Benedict’s sense of herself as an “abnormal” had to do with her relationship with another of Boas’s brilliant female students, Margaret Mead. The two women loved each other, but seldom lived together as lovers.
Mead caused trouble and inspired strong feelings. “Philadelphia girl plans cannibal sojourn” announced newspaper headlines when Mead set out for Manus in 1928. Her previous field trip, undertaken at 23, had resulted in the bestselling Coming of Age in Samoa. She had been married. She had had an affair with a much older anthropologist, Edward Sapir. Sapir adored her but was later to say “she is… a loathsome bitch flattened out to a malodorous allegory”. She used people (both her academic peers, and the South Sea Islanders she studied) and then abandoned them. Her second and third husbands were to be tormented by her refusal to be paired “as with oxen, say, or socks”.
Traditionalists sniffed at her books, but Mead’s fieldwork yielded revelations. She didn’t confine herself to minutiae: as King writes, “there was little talk of demons and taboos, fishing practices or basketry techniques”. Instead she talked, as her male predecessors never had, to girls and women, uncovering a world of emotion and desire that would reverberate, not only through anthropological theory, but also through her readers’ understanding of their own lives.
Mead became a celebrity – “One of Uncle Sam’s most brainy women, and a world authority on ethnology” as the press described her. Boas helped her to get a job at the American Museum of Natural History, but she never became a tenured professor. King’s other two female subjects were even more marginalised by the academic establishment. One was Deloria, whose work among the Sioux resulted in the linguistically ground-breaking Dakota Grammar, but who subsequently settled down to teaching in a remote school while living precariously in a motel.
The other was Zora Neale Hurston. Hurston grew up in Florida, daughter of a preacher in the all-black town of Eatonville. By her mid-thirties she was in Harlem, and studying under Boas at Barnard College. The Harlem Renaissance was at its most brilliant but African-American culture was still routinely patronised. A historian with the foundation sponsoring Hurston’s field-trip began an essay with the words, “The author considers the Negro as human.” When Boas urged Hurston to go south to do fieldwork among her own people, he was, albeit with best intentions, signalling that, to white Americans, black Americans were as alien – and perhaps as inferior – as the Polynesians.

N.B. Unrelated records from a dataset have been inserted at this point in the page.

-- pv_equiv track=rewrite | github.com/burjepaul/Measurement | Measurements/measurements.py | detect_quotation_points
-- ===== SOURCE A (Python) =====
-- def detect_quotation_points(lines, measurement_points):
--     quotation_points = []
--     points = []
--
--     for line in lines:
--         for point in lines[line]:
--             if point in measurement_points:
--                 points.append(point)
--
--     for point in measurement_points:
--         if point not in points:
--             quotation_points.append(point)
--
--     return quotation_points
-- ===== SOURCE B (Python) =====
-- def detect_quotation_points(lines, measurement_points):
--     return [p for p in measurement_points
--             if not any(p in lines[line] for line in lines)]
-- ===== Notes on version B (the rewrite author's own statement) =====
-- stated objective: idiomatic
-- what changed: B drops A's intermediate 'points' index list entirely and filters measurement_points directly, keeping each point that appears in no line's value list.
import Mathlib
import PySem

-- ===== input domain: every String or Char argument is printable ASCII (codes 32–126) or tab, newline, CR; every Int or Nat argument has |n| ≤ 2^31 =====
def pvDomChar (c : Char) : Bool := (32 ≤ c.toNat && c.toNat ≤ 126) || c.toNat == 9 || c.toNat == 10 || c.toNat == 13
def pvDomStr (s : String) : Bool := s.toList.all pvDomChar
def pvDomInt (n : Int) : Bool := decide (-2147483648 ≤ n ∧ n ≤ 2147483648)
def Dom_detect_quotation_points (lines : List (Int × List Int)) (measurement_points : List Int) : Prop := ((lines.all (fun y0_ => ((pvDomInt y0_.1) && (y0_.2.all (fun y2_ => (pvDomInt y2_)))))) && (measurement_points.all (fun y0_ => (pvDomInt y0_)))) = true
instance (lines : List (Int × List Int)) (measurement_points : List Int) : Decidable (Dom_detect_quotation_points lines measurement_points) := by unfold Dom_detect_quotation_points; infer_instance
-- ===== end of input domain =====

-- ===== PORT A =====
-- B filters measurement_points directly instead of building A's intermediate index list (idiomatic; equal cost).
def detect_quotation_points (lines : List (Int × List Int)) (measurement_points : List Int) : List Int :=
  let points := lines.foldl (fun pts kv =>
    kv.2.foldl (fun pts point =>
      if point ∈ measurement_points then pts ++ [point] else pts) pts) []
  measurement_points.foldl (fun qps point =>
    if point ∉ points then qps ++ [point] else qps) []

-- ===== PORT B =====
def detect_quotation_points_alt (lines : List (Int × List Int)) (measurement_points : List Int) : List Int :=
  measurement_points.filter (fun p => !(lines.any (fun kv => kv.2.contains p)))

-- ===== PRECONDITION & SPEC =====
def Spec_detect_quotation_points (lines : List (Int × List Int)) (measurement_points : List Int) (out : List Int) : Prop := out = detect_quotation_points_alt lines measurement_points
instance (lines : List (Int × List Int)) (measurement_points : List Int) (out : List Int) : Decidable (Spec_detect_quotation_points lines measurement_points out) := by unfold Spec_detect_quotation_points; infer_instance

-- ===== CLAIM (what is proved, stated in full; the proofs are below) =====
def Claim_equal_detect_quotation_points : Prop := ∀ (lines : List (Int × List Int)) (measurement_points : List Int), Dom_detect_quotation_points lines measurement_points → Spec_detect_quotation_points lines measurement_points (detect_quotation_points lines measurement_points)

-- ===== LEMMAS AND PROOFS =====

-- ===== VERDICT (by name: the statement is the Claim_ definition above) =====
-- membership in the inner fold of A's first loop
theorem pv_inner_mem (mps : List Int) (v : List Int) (pts : List Int) (x : Int) :
    (x ∈ v.foldl (fun pts point => if point ∈ mps then pts ++ [point] else pts) pts) ↔
      x ∈ pts ∨ (x ∈ v ∧ x ∈ mps) := by
  induction v generalizing pts with
  | nil => simp
  | cons h t ih =>
    simp only [List.foldl_cons]
    by_cases hm : h ∈ mps
    · rw [if_pos hm, ih]
      simp only [List.mem_append, List.mem_cons]
      constructor
      · rintro ((a | (rfl | h0)) | ⟨b, c⟩)
        · tauto
        · exact Or.inr ⟨Or.inl rfl, hm⟩
        · cases h0
        · tauto
      · rintro (a | ⟨(rfl | b), c⟩) <;> tauto
    · rw [if_neg hm, ih]
      simp only [List.mem_cons]
      constructor
      · tauto
      · rintro (a | ⟨(rfl | b), c⟩)
        · tauto
        · exact absurd c hm
        · tauto

-- membership in A's 'points' list
theorem pv_points_mem (mps : List Int) (lines : List (Int × List Int)) (pts : List Int) (x : Int) :
    (x ∈ lines.foldl (fun pts kv =>
        kv.2.foldl (fun pts point => if point ∈ mps then pts ++ [point] else pts) pts) pts) ↔
      x ∈ pts ∨ ((∃ kv ∈ lines, x ∈ kv.2) ∧ x ∈ mps) := by
  induction lines generalizing pts with
  | nil => simp
  | cons h t ih =>
    simp only [List.foldl_cons, ih, pv_inner_mem]
    constructor
    · rintro ((a | ⟨b, c⟩) | ⟨⟨kv, hk, hx⟩, hm⟩)
      · tauto
      · exact Or.inr ⟨⟨h, List.mem_cons_self .., b⟩, c⟩
      · exact Or.inr ⟨⟨kv, List.mem_cons_of_mem _ hk, hx⟩, hm⟩
    · rintro (a | ⟨⟨kv, hk, hx⟩, hm⟩)
      · tauto
      · rcases List.mem_cons.mp hk with rfl | hk
        · exact Or.inl (Or.inr ⟨hx, hm⟩)
        · exact Or.inr ⟨⟨kv, hk, hx⟩, hm⟩

theorem detect_quotation_points_spec : Claim_equal_detect_quotation_points := by
  intro lines mps _
  show detect_quotation_points lines mps = detect_quotation_points_alt lines mps
  unfold detect_quotation_points detect_quotation_points_alt
  rw [PySem.List.foldl_append_ite_eq_filter]
  simp only [List.nil_append]
  apply List.filter_congr
  intro x hx
  simp only [pv_points_mem, List.contains_eq_mem]
  by_cases hany : ∃ kv ∈ lines, x ∈ kv.2
  · simp [hany, hx]
  · have h3 : ∀ (a : Int) (b : List Int), (a, b) ∈ lines → x ∉ b :=
      fun a b hab hb => hany ⟨(a, b), hab, hb⟩
    simp [hany, hx]
    exact h3
-- pv_equiv track=rewrite | github.com/dkanzariya/Python | W374_4.py | generateSequences
-- ===== SOURCE A (Python) =====
-- def generateSequences(i, positions):
--     if i == len(positions) - 1:
--         return 1
--
--     count = 0
--     for j in range(i, len(positions)):
--         positions[i], positions[j] = positions[j], positions[i]
--         count += generateSequences(i+1, positions)
--         positions[i], positions[j] = positions[j], positions[i]
--
--     return count
--
--     """
--     def ways_to_infect(gap_size):
--         if gap_size == 0:
--             return 1
--         return pow(2, gap_size - 1, MOD)
--
--     sick = [-1] + sick + [n]
--     total_ways = 1
--
--     for i in range(1, len(sick)):
--         gap_size = sick[i] - sick[i-1] - 1
--         total_ways *= ways_to_infect(gap_size)
--         total_ways %= MOD
--
--     return total_ways
--     """
-- ===== SOURCE B (Python) =====
-- def generateSequences(i, positions):
--     # Closed form: the swap recursion counts the permutations of the suffix,
--     # i.e. factorial(len(positions) - i); computed by one multiplicative loop.
--     n = len(positions)
--     if i > n - 1:
--         return 0
--     result = 1
--     for k in range(2, n - i + 1):
--         result *= k
--     return result
-- ===== Notes on version B (the rewrite author's own statement) =====
-- stated objective: faster
-- what changed: Replaced the swap-and-recurse enumeration by a direct factorial product: B computes factorial(n-i) with one linear loop (0 for i past the end); intended as faster, though a timing run could not confirm a ratio because A times out on larger inputs while B returns.
import Mathlib
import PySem

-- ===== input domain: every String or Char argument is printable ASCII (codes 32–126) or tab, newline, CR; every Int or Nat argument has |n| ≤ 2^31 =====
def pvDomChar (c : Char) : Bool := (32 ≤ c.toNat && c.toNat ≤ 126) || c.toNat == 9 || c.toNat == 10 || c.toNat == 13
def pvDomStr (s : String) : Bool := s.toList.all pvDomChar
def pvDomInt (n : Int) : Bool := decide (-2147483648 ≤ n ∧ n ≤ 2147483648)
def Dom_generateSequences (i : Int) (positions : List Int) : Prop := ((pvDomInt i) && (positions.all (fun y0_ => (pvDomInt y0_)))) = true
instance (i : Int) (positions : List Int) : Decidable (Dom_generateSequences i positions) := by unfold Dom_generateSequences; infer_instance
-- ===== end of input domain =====

-- B replaces A's swap-and-recurse enumeration by a direct factorial product loop;
-- intended as faster: a timing run saw A time out on larger inputs while B returned,
-- though it could not confirm a ratio at sizes where both finish. A temporarily swaps
-- elements of `positions` but restores them, so the caller observes no net mutation.


-- ===== PORT A =====
-- 'positions[i], positions[j] = positions[j], positions[i]' (total stand-in;
-- on an out-of-range index Python raises — such inputs are outside Pre_)
def pySwap (xs : List Int) (i j : Int) : List Int :=
  match PySem.List.pyGet? xs j, PySem.List.pyGet? xs i with
  | some vj, some vi => PySem.List.pySetD (PySem.List.pySetD xs i vj) j vi
  | _, _ => xs

theorem length_pySwap (xs : List Int) (i j : Int) : (pySwap xs i j).length = xs.length := by
  unfold pySwap
  cases PySem.List.pyGet? xs j <;> cases PySem.List.pyGet? xs i <;>
    simp [PySem.List.length_pySetD]

def generateSequences (i : Int) (positions : List Int) : Int :=
  if i = (positions.length : Int) - 1 then 1
  else
    ((PySem.List.pyRange i (positions.length : Int) 1).attach).foldl
      (fun count j => count + generateSequences (i + 1) (pySwap positions i j.1)) 0
termination_by ((positions.length : Int) - i).toNat
decreasing_by
  have hj := PySem.List.mem_pyRange_one.mp j.2
  rw [length_pySwap]
  omega

-- ===== PORT B =====
def generateSequences_alt (i : Int) (positions : List Int) : Int :=
  let n : Int := positions.length
  if i > n - 1 then 0
  else (PySem.List.pyRange 2 (n - i + 1) 1).foldl (fun r k => r * k) 1

-- ===== PRECONDITION & SPEC =====
-- Pre_ excludes exactly the inputs where A raises IndexError:
-- i < -len(positions) with i ≠ len(positions) - 1 (the swap indexes out of range).
def Pre_generateSequences (i : Int) (positions : List Int) : Prop :=
  -(positions.length : Int) ≤ i ∨ i = (positions.length : Int) - 1

instance (i : Int) (positions : List Int) : Decidable (Pre_generateSequences i positions) := by
  unfold Pre_generateSequences; infer_instance

def pvWitness_generateSequences : Int × List Int := (0, [3, 1, 2])

def Spec_generateSequences (i : Int) (positions : List Int) (out : Int) : Prop :=
  out = generateSequences_alt i positions

instance (i : Int) (positions : List Int) (out : Int) : Decidable (Spec_generateSequences i positions out) := by
  unfold Spec_generateSequences; infer_instance

-- ===== CLAIM (what is proved, stated in full; the proofs are below) =====
def Claim_equal_generateSequences : Prop := ∀ (i : Int) (positions : List Int), Dom_generateSequences i positions → Pre_generateSequences i positions → Spec_generateSequences i positions (generateSequences i positions)

-- ===== LEMMAS AND PROOFS =====

-- the running product of B's loop: prod_{k=2}^{m-1} k over pyRange 2 m 1
def prodTo (m : Int) : Int := (PySem.List.pyRange 2 m 1).foldl (fun r k => r * k) 1

theorem prodTo_succ (m : Int) (h : 2 ≤ m) :
    prodTo (m + 1) = prodTo m * m := by
  unfold prodTo
  rw [PySem.List.pyRange_one_succ_right h, List.foldl_append]
  simp

-- A's result only depends on i and the LENGTH of positions
theorem gS_length_eq (m : Nat) : ∀ (i : Int) (ps qs : List Int),
    ps.length = qs.length → ((ps.length : Int) - i).toNat ≤ m →
    generateSequences i ps = generateSequences i qs := by
  induction m with
  | zero =>
    intro i ps qs hlen hm
    rw [generateSequences, generateSequences, hlen]
    have : (PySem.List.pyRange i (qs.length : Int) 1) = [] := by
      apply PySem.List.pyRange_one_eq_nil; omega
    rw [this]; simp
  | succ m ih =>
    intro i ps qs hlen hm
    rw [generateSequences, generateSequences, hlen]
    split
    · rfl
    · rw [List.foldl_attach (f := fun acc x => acc + generateSequences (i + 1) (pySwap ps i x)),
         List.foldl_attach (f := fun acc x => acc + generateSequences (i + 1) (pySwap qs i x))]
      apply PySem.List.foldl_congr_mem
      intro acc j hj
      have hj' := PySem.List.mem_pyRange_one.mp hj
      congr 1
      apply ih
      · rw [length_pySwap, length_pySwap, hlen]
      · rw [length_pySwap]; omega

-- main closed form: under Pre_, A equals factorial(len - i) computed as B's product
theorem gS_eq_alt (m : Nat) : ∀ (i : Int) (ps : List Int),
    Pre_generateSequences i ps → ((ps.length : Int) - i).toNat ≤ m →
    generateSequences i ps = generateSequences_alt i ps := by
  induction m with
  | zero =>
    intro i ps hpre hm
    -- here i ≥ len, so both sides are 0 or (at i = len-1, impossible unless len-1 ≥ len) …
    rw [generateSequences, generateSequences_alt]
    have hge : (ps.length : Int) ≤ i := by omega
    split
    · exfalso; omega
    · have : (PySem.List.pyRange i (ps.length : Int) 1) = [] := by
        apply PySem.List.pyRange_one_eq_nil; omega
      rw [this]
      have h2 : i > (ps.length : Int) - 1 := by omega
      simp [h2]
  | succ m ih =>
    intro i ps hpre hm
    rw [generateSequences, generateSequences_alt]
    by_cases hlast : i = (ps.length : Int) - 1
    · -- last index: A returns 1; B's product range is empty
      simp only [if_pos hlast]
      have h1 : ¬ (i > (ps.length : Int) - 1) := by omega
      have h2 : (PySem.List.pyRange 2 ((ps.length : Int) - i + 1) 1) = [] := by
        apply PySem.List.pyRange_one_eq_nil; omega
      simp [h1, h2]
    · simp only [if_neg hlast]
      by_cases hge : (ps.length : Int) ≤ i
      · have : (PySem.List.pyRange i (ps.length : Int) 1) = [] := by
          apply PySem.List.pyRange_one_eq_nil; omega
        rw [this]
        have h2 : i > (ps.length : Int) - 1 := by omega
        simp [h2]
      · -- i < len - 1: unfold one level
        have hi : i < (ps.length : Int) - 1 := by omega
        rw [List.foldl_attach (f := fun acc x => acc + generateSequences (i + 1) (pySwap ps i x))]
        have hcongr := PySem.List.foldl_congr_mem
            (l := PySem.List.pyRange i (ps.length : Int) 1) (init := (0 : Int))
            (f := fun acc x => acc + generateSequences (i + 1) (pySwap ps i x))
            (g := fun acc (_ : Int) => acc + generateSequences (i + 1) ps)
            (by
              intro acc j hj
              have hj' := PySem.List.mem_pyRange_one.mp hj
              simp only
              congr 1
              apply gS_length_eq m
              · exact length_pySwap ps i j
              · rw [length_pySwap]; omega)
        rw [hcongr, PySem.List.foldl_add]
        have hrec : generateSequences (i + 1) ps = generateSequences_alt (i + 1) ps := by
          apply ih
          · unfold Pre_generateSequences at hpre ⊢; omega
          · omega
        have halt : generateSequences_alt (i + 1) ps = prodTo ((ps.length : Int) - i) := by
          rw [generateSequences_alt]
          have h3 : ¬ (i + 1 > (ps.length : Int) - 1) := by omega
          simp only [h3, if_false]
          have harg : (ps.length : Int) - (i + 1) + 1 = (ps.length : Int) - i := by ring
          rw [harg]; rfl
        rw [hrec, halt]
        have hlen : ((PySem.List.pyRange i (ps.length : Int) 1).map
            (fun _ => prodTo ((ps.length : Int) - i))).sum
            = ((ps.length : Int) - i) * prodTo ((ps.length : Int) - i) := by
          rw [List.map_const', List.sum_replicate, PySem.List.length_pyRange_one]
          rw [nsmul_eq_mul]
          congr 1
          omega
        rw [hlen]
        have hgoal : prodTo ((ps.length : Int) - i + 1)
            = prodTo ((ps.length : Int) - i) * ((ps.length : Int) - i) := by
          apply prodTo_succ; omega
        have h4 : ¬ (i > (ps.length : Int) - 1) := by omega
        simp only [h4, if_false]
        rw [show List.foldl (fun r k => r * k) 1 (PySem.List.pyRange 2 ((ps.length : Int) - i + 1) 1)
              = prodTo ((ps.length : Int) - i + 1) from rfl, hgoal]
        ring

-- ===== VERDICT (by name: the statement is the Claim_ definition above) =====
theorem generateSequences_spec : Claim_equal_generateSequences := by
  intro i positions _ hpre
  unfold Spec_generateSequences
  exact gS_eq_alt ((positions.length : Int) - i).toNat i positions hpre (le_refl _)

Hurston approached her subject matter unconventionally. Anthropologists tended to use the present tense: a “savage” swims, eats, tells, knows, in a perpetually unchanging present. Hurston wrote about the people she described in the past tense, as though their lives – like her own – were part of a narrative that could continue into an unpredictable future. She wrote up her findings in the form of a conversation between her subjects and herself, honestly acknowledging that she was part of the interaction, not a godlike impartial observer. It was a fresh method, and it led her away from academe into literature. Her sensational fictionalised memoir, Their Eyes Were Watching God, made her a bestselling author. But her life ended sadly – a sequence of menial jobs, a false charge of molesting three boys, death in a county-run “home for indigents”.
Deloria had learned that other peoples were neither “queer” nor “strange”, but in time of war such enlightenment gets snuffed out. After the Japanese surrender in 1945 Ruth Benedict wrote “no Western nation has ever shown such dignity and virtue in defeat”. At a time when a senior American admiral could describe the Japanese as looking like the progeny of “female apes and the worst Chinese criminals” such generosity made Benedict suspect. She was refused a job on General MacArthur’s staff during the postwar occupation of Japan. Her postbag was full of hate-mail accusing her of “communist sympathies”.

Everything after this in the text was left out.